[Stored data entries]
• • • • •
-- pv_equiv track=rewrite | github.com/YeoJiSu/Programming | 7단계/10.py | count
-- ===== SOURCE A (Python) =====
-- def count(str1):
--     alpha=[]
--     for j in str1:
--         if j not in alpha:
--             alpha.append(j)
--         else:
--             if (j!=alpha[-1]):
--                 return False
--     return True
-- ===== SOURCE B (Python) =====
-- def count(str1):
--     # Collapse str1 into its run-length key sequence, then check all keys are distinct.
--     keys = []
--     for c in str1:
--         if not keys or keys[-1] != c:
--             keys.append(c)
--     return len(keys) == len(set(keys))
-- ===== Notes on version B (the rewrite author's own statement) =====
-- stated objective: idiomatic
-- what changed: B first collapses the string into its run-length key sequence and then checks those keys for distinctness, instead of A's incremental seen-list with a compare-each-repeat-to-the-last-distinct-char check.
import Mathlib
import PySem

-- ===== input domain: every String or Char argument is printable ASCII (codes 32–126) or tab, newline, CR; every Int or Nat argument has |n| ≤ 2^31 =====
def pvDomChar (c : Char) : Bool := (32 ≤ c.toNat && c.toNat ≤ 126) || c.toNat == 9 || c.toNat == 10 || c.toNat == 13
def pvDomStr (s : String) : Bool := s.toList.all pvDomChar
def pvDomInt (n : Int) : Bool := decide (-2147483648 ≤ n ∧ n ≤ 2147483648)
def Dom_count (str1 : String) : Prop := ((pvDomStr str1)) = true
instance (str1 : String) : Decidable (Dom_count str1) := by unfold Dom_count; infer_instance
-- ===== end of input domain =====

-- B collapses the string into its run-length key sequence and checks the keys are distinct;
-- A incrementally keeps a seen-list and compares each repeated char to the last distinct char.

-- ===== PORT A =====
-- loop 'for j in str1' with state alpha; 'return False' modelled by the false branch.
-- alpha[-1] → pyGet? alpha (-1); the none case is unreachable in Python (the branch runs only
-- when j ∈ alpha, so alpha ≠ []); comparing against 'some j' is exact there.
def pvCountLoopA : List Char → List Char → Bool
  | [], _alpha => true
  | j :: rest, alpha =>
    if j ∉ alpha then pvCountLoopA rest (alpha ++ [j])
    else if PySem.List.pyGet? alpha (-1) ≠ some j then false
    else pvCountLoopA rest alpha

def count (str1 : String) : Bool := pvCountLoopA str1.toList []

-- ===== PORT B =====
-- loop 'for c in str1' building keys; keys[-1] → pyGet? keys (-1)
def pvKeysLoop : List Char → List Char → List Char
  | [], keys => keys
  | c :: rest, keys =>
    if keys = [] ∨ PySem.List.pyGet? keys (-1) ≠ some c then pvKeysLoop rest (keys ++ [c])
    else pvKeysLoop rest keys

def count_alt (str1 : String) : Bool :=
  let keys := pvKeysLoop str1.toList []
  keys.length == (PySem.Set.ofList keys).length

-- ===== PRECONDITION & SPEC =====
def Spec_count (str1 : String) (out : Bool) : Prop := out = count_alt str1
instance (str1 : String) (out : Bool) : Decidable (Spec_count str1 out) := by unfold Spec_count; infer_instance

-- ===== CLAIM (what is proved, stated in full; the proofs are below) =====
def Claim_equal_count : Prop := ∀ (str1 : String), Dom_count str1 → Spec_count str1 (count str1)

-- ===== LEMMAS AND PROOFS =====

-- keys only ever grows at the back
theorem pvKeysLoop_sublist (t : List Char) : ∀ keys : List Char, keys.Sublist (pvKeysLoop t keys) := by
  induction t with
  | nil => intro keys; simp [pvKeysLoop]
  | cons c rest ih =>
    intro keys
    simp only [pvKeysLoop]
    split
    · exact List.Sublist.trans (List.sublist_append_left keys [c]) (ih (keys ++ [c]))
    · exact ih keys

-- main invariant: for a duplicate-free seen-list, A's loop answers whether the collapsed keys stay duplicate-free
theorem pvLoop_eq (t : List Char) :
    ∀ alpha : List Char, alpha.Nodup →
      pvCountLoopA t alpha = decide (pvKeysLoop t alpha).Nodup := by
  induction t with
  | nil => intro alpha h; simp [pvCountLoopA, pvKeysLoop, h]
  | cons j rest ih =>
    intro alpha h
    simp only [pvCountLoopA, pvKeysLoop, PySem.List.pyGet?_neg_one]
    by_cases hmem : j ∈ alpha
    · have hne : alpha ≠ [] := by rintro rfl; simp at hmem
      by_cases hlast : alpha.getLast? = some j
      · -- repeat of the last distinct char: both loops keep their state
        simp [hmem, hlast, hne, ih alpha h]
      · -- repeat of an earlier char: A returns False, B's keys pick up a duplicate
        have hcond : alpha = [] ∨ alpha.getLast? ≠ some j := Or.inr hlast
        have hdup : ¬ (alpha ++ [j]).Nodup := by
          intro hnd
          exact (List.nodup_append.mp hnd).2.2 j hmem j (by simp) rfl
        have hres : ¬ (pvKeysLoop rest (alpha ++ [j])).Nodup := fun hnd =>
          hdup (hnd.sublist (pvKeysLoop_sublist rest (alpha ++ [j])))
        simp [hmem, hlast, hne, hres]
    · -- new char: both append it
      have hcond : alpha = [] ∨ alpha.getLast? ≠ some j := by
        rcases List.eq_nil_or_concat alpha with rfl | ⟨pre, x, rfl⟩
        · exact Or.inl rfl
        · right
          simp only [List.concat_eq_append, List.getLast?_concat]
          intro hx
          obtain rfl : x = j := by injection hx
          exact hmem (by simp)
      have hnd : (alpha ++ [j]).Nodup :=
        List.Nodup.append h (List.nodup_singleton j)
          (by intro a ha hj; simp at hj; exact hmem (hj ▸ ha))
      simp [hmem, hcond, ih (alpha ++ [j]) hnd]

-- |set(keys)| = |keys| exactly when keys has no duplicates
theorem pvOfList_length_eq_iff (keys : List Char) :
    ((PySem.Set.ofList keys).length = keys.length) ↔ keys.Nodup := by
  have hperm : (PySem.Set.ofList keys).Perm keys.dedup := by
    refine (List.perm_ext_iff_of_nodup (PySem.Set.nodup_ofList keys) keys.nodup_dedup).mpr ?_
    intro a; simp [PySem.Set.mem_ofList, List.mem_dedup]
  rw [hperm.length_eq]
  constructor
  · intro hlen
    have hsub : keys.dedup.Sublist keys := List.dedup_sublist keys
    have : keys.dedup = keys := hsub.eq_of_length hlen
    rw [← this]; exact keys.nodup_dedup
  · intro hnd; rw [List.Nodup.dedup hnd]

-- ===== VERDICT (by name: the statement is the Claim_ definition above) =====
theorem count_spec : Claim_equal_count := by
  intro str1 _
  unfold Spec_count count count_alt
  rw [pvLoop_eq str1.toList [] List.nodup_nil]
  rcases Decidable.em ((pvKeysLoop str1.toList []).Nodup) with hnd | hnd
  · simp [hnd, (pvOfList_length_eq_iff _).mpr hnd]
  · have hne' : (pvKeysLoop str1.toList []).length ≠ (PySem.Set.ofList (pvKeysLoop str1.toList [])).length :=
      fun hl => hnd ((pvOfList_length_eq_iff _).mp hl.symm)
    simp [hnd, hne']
• • • • •
* [Requirement]:
Only a number belongs in the answer: state how many lines of the entries above hold "have".

* [Result of the task]:
10